# Laying linoleum over tile



## NaeGan (Sep 8, 2009)

I'm in a situation where I have to lay linoleum over some old tile. There was rubber back carpet glued to it. I have all of the old carpet scraped off and washed the floor. The tile seems to be well in tact except for one piece next to a wall under the stove. I usually wouldn't lay over the tile, but I either do or don't get to do it. Somebody is going to. Is there a certain kind of underlayment I can put down to help avoid the seams and the hard glue from showing the new flooring.


----------



## opiethetileman (Apr 7, 2005)

me few cents. is this not a good idea. the grout joints are going to show thru linoleum and get worse as time goes by.

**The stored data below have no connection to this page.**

-- pv_equiv track=rewrite | github.com/keninayoung/Voynich_Pipeline | archive/decode_voynich.py | smoothen
-- ===== SOURCE A (Python) =====
-- def smoothen(tokens):
--     out = []
--     for t in tokens:
--         out.append(t)
--         if t in {"quando","dare","aqua","oleum"}:
--             out.append("fac")
--         if t in {"vitalis","aqua","oleum"}:
--             out.append("usa")
--     return out
-- ===== SOURCE B (Python) =====
-- def _insert_after(toks, triggers, marker):
--     return [x for t in toks for x in ((t, marker) if t in triggers else (t,))]
--
-- def smoothen(tokens):
--     # Staged rewriting: first insert "usa" after its triggers, then "fac" after
--     # its triggers.  Running the "usa" pass first guarantees that a later "fac"
--     # insertion after "aqua"/"oleum" lands between the token and its "usa",
--     # reproducing the fac-before-usa order.  Inserted markers ("usa") are never
--     # fac-triggers, so the second pass touches only original tokens.
--     mid = _insert_after(tokens, {"vitalis", "aqua", "oleum"}, "usa")
--     return _insert_after(mid, {"quando", "dare", "aqua", "oleum"}, "fac")
-- ===== Notes on version B (the rewrite author's own statement) =====
-- stated objective: alternative
-- what changed: A emits both markers per token in one loop with two conditionals; B is a staged rewriting pipeline of two independent insert-after passes (usa pass first, then fac pass over the intermediate stream), relying on inserted markers never being triggers.
import Mathlib
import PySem

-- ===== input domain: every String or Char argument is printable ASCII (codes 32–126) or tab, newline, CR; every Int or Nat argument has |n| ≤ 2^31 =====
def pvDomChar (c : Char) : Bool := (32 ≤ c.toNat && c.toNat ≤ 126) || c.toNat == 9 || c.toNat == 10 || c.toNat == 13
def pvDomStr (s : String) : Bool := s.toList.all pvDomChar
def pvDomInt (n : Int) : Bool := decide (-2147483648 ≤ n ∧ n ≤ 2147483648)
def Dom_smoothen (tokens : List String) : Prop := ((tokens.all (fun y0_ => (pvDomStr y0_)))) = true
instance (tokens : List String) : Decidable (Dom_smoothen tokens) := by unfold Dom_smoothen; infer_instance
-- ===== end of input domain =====

-- B replaces A's single loop with two conditionals by a staged pipeline of two
-- independent insert-after passes (usa pass first, then fac pass); same cost.

-- ===== PORT A =====
def smoothen (tokens : List String) : List String :=
  tokens.foldl (fun out t =>
    let out := out ++ [t]
    let out := if t = "quando" ∨ t = "dare" ∨ t = "aqua" ∨ t = "oleum" then out ++ ["fac"] else out
    if t = "vitalis" ∨ t = "aqua" ∨ t = "oleum" then out ++ ["usa"] else out) []

-- ===== PORT B =====
def insertAfter (toks : List String) (triggers : List String) (marker : String) : List String :=
  toks.flatMap (fun t => if t ∈ triggers then [t, marker] else [t])

def smoothen_alt (tokens : List String) : List String :=
  insertAfter (insertAfter tokens ["vitalis", "aqua", "oleum"] "usa")
    ["quando", "dare", "aqua", "oleum"] "fac"

-- ===== PRECONDITION & SPEC =====
def Spec_smoothen (tokens : List String) (out : List String) : Prop := out = smoothen_alt tokens
instance (tokens : List String) (out : List String) : Decidable (Spec_smoothen tokens out) := by unfold Spec_smoothen; infer_instance

-- ===== CLAIM (what is proved, stated in full; the proofs are below) =====
def Claim_equal_smoothen : Prop := ∀ (tokens : List String), Dom_smoothen tokens → Spec_smoothen tokens (smoothen tokens)

-- ===== LEMMAS AND PROOFS =====

-- the per-token contribution shared by both programs
def smPiece (t : String) : List String :=
  (t :: (if t = "quando" ∨ t = "dare" ∨ t = "aqua" ∨ t = "oleum" then ["fac"] else [])) ++
    (if t = "vitalis" ∨ t = "aqua" ∨ t = "oleum" then ["usa"] else [])

theorem smoothen_alt_eq_flatMap (tokens : List String) :
    smoothen_alt tokens = tokens.flatMap smPiece := by
  unfold smoothen_alt insertAfter
  induction tokens with
  | nil => rfl
  | cons t ts ih =>
    simp only [List.flatMap_cons, List.flatMap_append, ih, smPiece]
    congr 1
    by_cases h1 : t = "quando"
    · subst h1; decide
    by_cases h2 : t = "dare"
    · subst h2; decide
    by_cases h3 : t = "aqua"
    · subst h3; decide
    by_cases h4 : t = "oleum"
    · subst h4; decide
    by_cases h5 : t = "vitalis"
    · subst h5; decide
    simp [h1, h2, h3, h4, h5]

theorem smoothen_foldl (tokens : List String) (acc : List String) :
    tokens.foldl (fun out t =>
      let out := out ++ [t]
      let out := if t = "quando" ∨ t = "dare" ∨ t = "aqua" ∨ t = "oleum" then out ++ ["fac"] else out
      if t = "vitalis" ∨ t = "aqua" ∨ t = "oleum" then out ++ ["usa"] else out) acc
    = acc ++ tokens.flatMap smPiece := by
  induction tokens generalizing acc with
  | nil => simp
  | cons t ts ih =>
    simp only [List.foldl_cons, ih, List.flatMap_cons, smPiece]
    split_ifs <;> simp

-- ===== VERDICT (by name: the statement is the Claim_ definition above) =====
theorem smoothen_spec : Claim_equal_smoothen := by
  intro tokens _
  show smoothen tokens = smoothen_alt tokens
  unfold smoothen
  rw [smoothen_foldl, smoothen_alt_eq_flatMap]
  simp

The glue will not stick to the surface of tile tile as well.. To me very very bad idea


----------



## rusty baker (Jun 14, 2008)

Ceramic tile or VAT or VCT? Are you installing linoleum or vinyl? It does make a difference. I have installed tons of vinyl over VAT and VCT with no problem.


----------



## NaeGan (Sep 8, 2009)

My apologies for being so vague. The homeowners dropped of the flooring today and it would be vinyl over VAT. The tile is pretty tight and seems to be well attached.


----------



## PrecisionFloors (Jan 24, 2006)

Skim it with a cement based patch with a latex additive and install to manufacturer's specs.


----------



## Red Adobe (Jul 26, 2008)

well maybe this isnt right but here what I did at the lake house...... I did a wet sand with 30 grit cleaned up with acetone then used contact cement and put down 1/4 mahogany. That was 20 some years ago on the overlay and its held up to pealing up and redoing the viyl 3x

If I had it to do with whats out now id go with hardi or kerdi and tile and be done

now that i think about it no wonder my lungs are toast and a pack or more a day probebly wasnt the worst thing.


----------



## rusty baker (Jun 14, 2008)

You shouldn't sand it because it is probably asbestos. And hardi and kerdi are for ceramic tile, not sheet vinyl.


----------



## Bud Cline (Feb 12, 2006)

Strip it.
Skim it tight with Plani-Patch.
Lay over it.
The seams won't show through.
Ever.


----------



## NaeGan (Sep 8, 2009)

When you say strip it, do you mean remove all of the glue from the carpet?


----------



## rusty baker (Jun 14, 2008)

Glue, wax etc.


----------